My TechCrunch internship has ended, and for my final TechCrunchIT post, I wanted to connect the dots I see within the enterprise space. Thanks for the wonderful time.

When Writely and Zoho Writer launched three years ago, some quickly predicted the end for Microsoft Office. It seemed so obvious: free beats paid, ubiquitous access beats the device-centric, thick-client model.

But IT departments worry about security, Excel junkies remain skeptical of reduced functionality, and airline travelers are only now getting in-flight broadband. Given enough time, these problems will be solved.In the meantime, Microsoft isn’t a dunce. Once the lumbering Redmond giant shifts to a SaaS model and monetizes at the edges, these online clones of Microsoft Office will become commodities. Do you
prefer vanilla or chocolate frosting… Google or Microsoft?

Office documents are dead.

Not because Zoho Office and Google Docs are free. But because when office suites went online, they grabbed hold of the content creation method and promptly tipped it on its side. Writing a document shifted from multiple, one-shot drafts to a single draft with multiple revisions. Online office suites killed the static document model–and file formats. (Perhaps even toolbelt office suites.)

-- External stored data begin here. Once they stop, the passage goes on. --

-- pv_equiv track=rewrite | github.com/alma29v1/big-beautiful-server | utils/ai_command_controller.py | generate_helpful_response
-- ===== SOURCE A (Python) =====
-- def generate_helpful_response(user_input: str) -> str:
--     """Generate a helpful response for unknown commands"""
--     input_lower = user_input.lower()
--
--     # Check for common patterns and provide helpful responses
--     if any(word in input_lower for word in ['marketing', 'strategy', 'strategies']):
--         return "I can help you with marketing strategies! Try saying 'marketing strategies' to discuss email marketing, AT&T Fiber campaigns, or ADT Security promotions. Or say 'help' to see all available commands."
--
--     if any(word in input_lower for word in ['automation', 'run', 'start', 'execute']):
--         return "I can run automation for you! Try saying 'run automation' to start the complete workflow, or 'help' to see all available automation commands."
--
--     if any(word in input_lower for word in ['voice', 'speak', 'talk']):
--         return "I can change voices for you! Try saying 'change voice' to switch to a different voice, or 'help' to see all available commands."
--
--     # Default helpful response
--     return f"I understand you said: '{user_input}'. I'm here to help with automation, marketing strategies, and campaign management. Say 'help' to see all available commands, or try asking about 'marketing strategies' or 'run automation'."
-- ===== SOURCE B (Python) =====
-- # Single-pass position scan: at each index of the lowercased input, test which
-- # keywords start there, keeping the best (lowest) category seen; A instead runs
-- # a separate substring search per keyword in branch order.
--
-- KEYWORDS = [
--     ("marketing", 0), ("strategy", 0), ("strategies", 0),
--     ("automation", 1), ("run", 1), ("start", 1), ("execute", 1),
--     ("voice", 2), ("speak", 2), ("talk", 2),
-- ]
--
-- RESPONSES = [
--     "I can help you with marketing strategies! Try saying 'marketing strategies' to discuss email marketing, AT&T Fiber campaigns, or ADT Security promotions. Or say 'help' to see all available commands.",
--     "I can run automation for you! Try saying 'run automation' to start the complete workflow, or 'help' to see all available automation commands.",
--     "I can change voices for you! Try saying 'change voice' to switch to a different voice, or 'help' to see all available commands.",
-- ]
--
--
-- def generate_helpful_response(user_input: str) -> str:
--     """Generate a helpful response for unknown commands (single-pass scan)."""
--     s = user_input.lower()
--     best = 3
--     for i in range(len(s)):
--         for word, cat in KEYWORDS:
--             if cat < best and s.startswith(word, i):
--                 best = cat
--     if best < 3:
--         return RESPONSES[best]
--     return f"I understand you said: '{user_input}'. I'm here to help with automation, marketing strategies, and campaign management. Say 'help' to see all available commands, or try asking about 'marketing strategies' or 'run automation'."
-- ===== Notes on version B (the rewrite author's own statement) =====
-- stated objective: alternative
-- what changed: Replaces A's branch-ordered per-keyword substring searches with a single left-to-right scan of the lowercased input that tests all ten keywords as prefixes at each position, keeping the lowest category index in a priority accumulator and indexing a response table at the end.
import Mathlib
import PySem

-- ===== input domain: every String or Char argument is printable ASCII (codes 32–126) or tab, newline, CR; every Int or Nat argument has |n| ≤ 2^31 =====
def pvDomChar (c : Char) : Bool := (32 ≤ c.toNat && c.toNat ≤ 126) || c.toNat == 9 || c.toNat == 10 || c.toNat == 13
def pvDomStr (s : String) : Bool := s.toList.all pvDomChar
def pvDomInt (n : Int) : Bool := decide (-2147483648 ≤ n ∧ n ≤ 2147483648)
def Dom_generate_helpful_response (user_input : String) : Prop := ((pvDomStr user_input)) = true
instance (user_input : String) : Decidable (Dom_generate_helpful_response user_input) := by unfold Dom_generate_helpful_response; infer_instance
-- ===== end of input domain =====

-- One-line objective: B replaces A's per-keyword substring searches with a single
-- left-to-right position scan matching all keywords as prefixes with a priority
-- accumulator (alternative algorithm, same values everywhere).

-- ===== PORT A =====
def generate_helpful_response (user_input : String) : String :=
  let input_lower := PySem.Str.lower user_input
  if ["marketing", "strategy", "strategies"].any (fun word => PySem.Str.isIn word input_lower) then
    "I can help you with marketing strategies! Try saying 'marketing strategies' to discuss email marketing, AT&T Fiber campaigns, or ADT Security promotions. Or say 'help' to see all available commands."
  else if ["automation", "run", "start", "execute"].any (fun word => PySem.Str.isIn word input_lower) then
    "I can run automation for you! Try saying 'run automation' to start the complete workflow, or 'help' to see all available automation commands."
  else if ["voice", "speak", "talk"].any (fun word => PySem.Str.isIn word input_lower) then
    "I can change voices for you! Try saying 'change voice' to switch to a different voice, or 'help' to see all available commands."
  else
    "I understand you said: '" ++ user_input ++ "'. I'm here to help with automation, marketing strategies, and campaign management. Say 'help' to see all available commands, or try asking about 'marketing strategies' or 'run automation'."

-- ===== PORT B =====
def pvKeywords : List (List Char × Nat) :=
  [ ("marketing".toList, 0), ("strategy".toList, 0), ("strategies".toList, 0),
    ("automation".toList, 1), ("run".toList, 1), ("start".toList, 1), ("execute".toList, 1),
    ("voice".toList, 2), ("speak".toList, 2), ("talk".toList, 2) ]

def pvResponses : List String :=
  [ "I can help you with marketing strategies! Try saying 'marketing strategies' to discuss email marketing, AT&T Fiber campaigns, or ADT Security promotions. Or say 'help' to see all available commands.",
    "I can run automation for you! Try saying 'run automation' to start the complete workflow, or 'help' to see all available automation commands.",
    "I can change voices for you! Try saying 'change voice' to switch to a different voice, or 'help' to see all available commands." ]

-- inner loop of B: 'for word, cat in KEYWORDS: if cat < best and s.startswith(word, i): best = cat'
def pvInner (l : List Char) (best : Nat) (i : Nat) : Nat :=
  pvKeywords.foldl (fun b p => if p.2 < b && PySem.Chars.startswith (l.drop i) p.1 then p.2 else b) best

def generate_helpful_response_alt (user_input : String) : String :=
  let l := (PySem.Str.lower user_input).toList
  let best := (List.range l.length).foldl (pvInner l) 3
  if best < 3 then
    pvResponses.getD best ""
  else
    "I understand you said: '" ++ user_input ++ "'. I'm here to help with automation, marketing strategies, and campaign management. Say 'help' to see all available commands, or try asking about 'marketing strategies' or 'run automation'."

-- ===== PRECONDITION & SPEC =====
def Spec_generate_helpful_response (user_input : String) (out : String) : Prop := out = generate_helpful_response_alt user_input
instance (user_input : String) (out : String) : Decidable (Spec_generate_helpful_response user_input out) := by unfold Spec_generate_helpful_response; infer_instance

-- ===== CLAIM (what is proved, stated in full; the proofs are below) =====
def Claim_equal_generate_helpful_response : Prop := ∀ (user_input : String), Dom_generate_helpful_response user_input → Spec_generate_helpful_response user_input (generate_helpful_response user_input)

-- ===== LEMMAS AND PROOFS =====

-- proof-side abbreviations
def pvMk : List (List Char) := [("marketing".toList), ("strategy".toList), ("strategies".toList)]
def pvAk : List (List Char) := [("automation".toList), ("run".toList), ("start".toList), ("execute".toList)]
def pvVk : List (List Char) := [("voice".toList), ("speak".toList), ("talk".toList)]

def pvMatchAt (ws : List (List Char)) (l : List Char) (i : Nat) : Bool :=
  ws.any (fun w => PySem.Chars.startswith (l.drop i) w)

def pvCatAt (l : List Char) (i : Nat) : Nat :=
  if pvMatchAt pvMk l i then 0 else if pvMatchAt pvAk l i then 1 else
  if pvMatchAt pvVk l i then 2 else 3

-- fold over a same-category group of keywords = one any-test
theorem pv_foldl_group (ws : List (List Char)) (c : Nat) (b : Nat) (t : List Char) :
    (ws.map (fun w => (w, c))).foldl
      (fun b p => if p.2 < b && PySem.Chars.startswith t p.1 then p.2 else b) b
    = if c < b && ws.any (fun w => PySem.Chars.startswith t w) then c else b := by
  induction ws generalizing b with
  | nil => simp
  | cons w ws ih =>
    simp only [List.map_cons, List.foldl_cons]
    rcases Nat.lt_or_ge c b with h | h
    · cases hw : PySem.Chars.startswith t w with
      | true =>
        rw [if_pos (by simp [h, hw]), ih]
        simp [h, hw]
      | false =>
        rw [if_neg (by simp [hw]), ih]
        simp [h, hw]
    · rw [if_neg (by simp [Nat.not_lt.mpr h]), ih]
      simp [Nat.not_lt.mpr h]

theorem pvInner_min (l : List Char) (i b : Nat) (hb : b ≤ 3) :
    pvInner l b i = min b (pvCatAt l i) := by
  have hsplit : pvKeywords =
      (pvMk.map (fun w => (w, 0))) ++ (pvAk.map (fun w => (w, 1))) ++ (pvVk.map (fun w => (w, 2))) := by
    decide
  unfold pvInner
  rw [hsplit, List.foldl_append, List.foldl_append, pv_foldl_group, pv_foldl_group, pv_foldl_group]
  unfold pvCatAt pvMatchAt
  by_cases hm : pvMk.any (fun w => PySem.Chars.startswith (l.drop i) w) = true <;>
  by_cases ha : pvAk.any (fun w => PySem.Chars.startswith (l.drop i) w) = true <;>
  by_cases hv : pvVk.any (fun w => PySem.Chars.startswith (l.drop i) w) = true <;>
    simp [hm, ha, hv] <;> first
      | (split_ifs <;> omega)
      | omega

-- B's min-fold over positions
def pvBestFold (l : List Char) (b n : Nat) : Nat :=
  (List.range n).foldl (fun m i => min m (pvCatAt l i)) b

theorem pvBestFold_le (l : List Char) (b n : Nat) : pvBestFold l b n ≤ b := by
  induction n with
  | zero => simp [pvBestFold]
  | succ n ih =>
    have : pvBestFold l b (n+1) = min (pvBestFold l b n) (pvCatAt l n) := by
      simp [pvBestFold, List.range_succ]
    omega

theorem pv_fold_eq_bestFold (l : List Char) (n : Nat) (b : Nat) (hb : b ≤ 3) :
    (List.range n).foldl (pvInner l) b = pvBestFold l b n := by
  induction n with
  | zero => simp [pvBestFold]
  | succ n ih =>
    have h1 : pvBestFold l b n ≤ 3 := le_trans (pvBestFold_le l b n) hb
    simp only [List.range_succ, List.foldl_append, List.foldl_cons, List.foldl_nil, ih]
    rw [pvInner_min l n _ h1]
    simp [pvBestFold, List.range_succ]

def pvMU (ws : List (List Char)) (l : List Char) (n : Nat) : Bool :=
  (List.range n).any (fun i => pvMatchAt ws l i)

theorem pvBestFold_eq (l : List Char) (n : Nat) :
    pvBestFold l 3 n =
      if pvMU pvMk l n then 0 else if pvMU pvAk l n then 1 else
      if pvMU pvVk l n then 2 else 3 := by
  induction n with
  | zero => simp [pvBestFold, pvMU]
  | succ n ih =>
    have hf : pvBestFold l 3 (n+1) = min (pvBestFold l 3 n) (pvCatAt l n) := by
      simp [pvBestFold, List.range_succ]
    have hmu : ∀ ws, pvMU ws l (n+1) = (pvMU ws l n || pvMatchAt ws l n) := by
      intro ws; simp [pvMU, List.range_succ]
    rw [hf, ih, hmu, hmu, hmu]
    unfold pvCatAt
    by_cases h1 : pvMU pvMk l n = true <;> by_cases h2 : pvMU pvAk l n = true <;>
    by_cases h3 : pvMU pvVk l n = true <;>
    by_cases g1 : pvMatchAt pvMk l n = true <;> by_cases g2 : pvMatchAt pvAk l n = true <;>
    by_cases g3 : pvMatchAt pvVk l n = true <;>
      simp [h1, h2, h3, g1, g2, g3]

-- bounded position scan = Python substring membership, for nonempty keywords
theorem pvMU_eq_isIn (ws : List (List Char)) (hws : ∀ w ∈ ws, w ≠ []) (l : List Char) :
    pvMU ws l l.length = ws.any (fun w => PySem.Chars.isIn w l) := by
  rw [Bool.eq_iff_iff]
  simp only [pvMU, pvMatchAt, List.any_eq_true, List.mem_range]
  constructor
  · rintro ⟨i, hi, w, hw, hsw⟩
    refine ⟨w, hw, ?_⟩
    rw [← PySem.Chars.exists_prefix_drop_iff_isIn]
    exact ⟨i, (PySem.Chars.startswith_iff _ _).mp hsw⟩
  · rintro ⟨w, hw, hin⟩
    obtain ⟨j, hj⟩ := (PySem.Chars.exists_prefix_drop_iff_isIn w l).mpr hin
    by_cases hlt : j < l.length
    · exact ⟨j, hlt, w, hw, (PySem.Chars.startswith_iff _ _).mpr hj⟩
    · exfalso
      have : l.drop j = [] := List.drop_eq_nil_of_le (le_of_not_gt hlt)
      rw [this] at hj
      exact hws w hw (List.prefix_nil.mp hj)

-- ===== VERDICT (by name: the statement is the Claim_ definition above) =====
set_option maxHeartbeats 1000000 in
theorem generate_helpful_response_spec : Claim_equal_generate_helpful_response := by
  intro user_input _
  unfold Spec_generate_helpful_response generate_helpful_response generate_helpful_response_alt
  set l := (PySem.Str.lower user_input).toList with hl
  have hbest : (List.range l.length).foldl (pvInner l) 3 =
      if pvMU pvMk l l.length then 0 else if pvMU pvAk l l.length then 1 else
      if pvMU pvVk l l.length then 2 else 3 := by
    rw [pv_fold_eq_bestFold l l.length 3 (by omega), pvBestFold_eq]
  have hMA : (["marketing", "strategy", "strategies"].any
      (fun word => PySem.Str.isIn word (PySem.Str.lower user_input))) = pvMU pvMk l l.length := by
    rw [pvMU_eq_isIn _ (by decide) l]; simp [pvMk, hl]
  have hAA : (["automation", "run", "start", "execute"].any
      (fun word => PySem.Str.isIn word (PySem.Str.lower user_input))) = pvMU pvAk l l.length := by
    rw [pvMU_eq_isIn _ (by decide) l]; simp [pvAk, hl]
  have hVA : (["voice", "speak", "talk"].any
      (fun word => PySem.Str.isIn word (PySem.Str.lower user_input))) = pvMU pvVk l l.length := by
    rw [pvMU_eq_isIn _ (by decide) l]; simp [pvVk, hl]
  simp only [hbest, hMA, hAA, hVA]
  cases pvMU pvMk l l.length <;> cases pvMU pvAk l l.length <;> cases pvMU pvVk l l.length <;>
    simp [pvResponses]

Historically, technology goes mainstream by solving a specific problem. Word processors replaced typewriters because they could fix typos. Dropbox removed worries about my hard drive failing. Online FAQ’s replace help files. Google Docs frees me to work from any browser.

Once mainstream, new technology shifts from facilitating work-flow to rewiring the process. I used Google Docs for several months before realizing the power to co-write. Instead of copy/paste, three of us worked on a single document from separate computers. (Lotus Notes pioneered this functionality twenty years ago, but it required Notes on each machine.)

Suddenly corporate wikis are maintained by users, links to Dropbox replace e-mail attachments, and the idea of a static document is dead.Slideshare is a classic example. What began as an online repository for slidedecks–a souped-up FTP for PowerPoint–is now a destination site. For now, the metadata–tags, favorites, comments, views, downloads, etc–sits on top of a static slideshow. But how long until Slideshare adds editing capability? Then I leave a comment by altering the wording, removing a non-Presentation Zen image there, adding an entire slide here.

When Slideshare spawned its own storytelling meme, “Meet Henry,” users made modified clones of the original slideshow to suit their needs. What if they could alter the original? The line between data and metadata could get very blurry. (The ensuing copyright nightmares are beyond the scope of this post.)

No matter which side of the firewall, it’s a living document–Rashmi from Slideshare told me: “Lots of companies use SlideShare privacy options for sharing and to embed into their intranets… we cannot dig
into it (for privacy reasons)–but one of our large referrers is Microsoft.”

Similarly, wiki’s are morphing from solving today’s problems into tomorrow’s new way to create, aggregate, and filter content. According to Chris Yeh, PBwiki has a long-term vision, “to be the really simple glue across an enterprise. By adding context on top of specific buckets–Salesforce, e-mail, documents, etc–wiki’s become a powerful form of enterprise search.”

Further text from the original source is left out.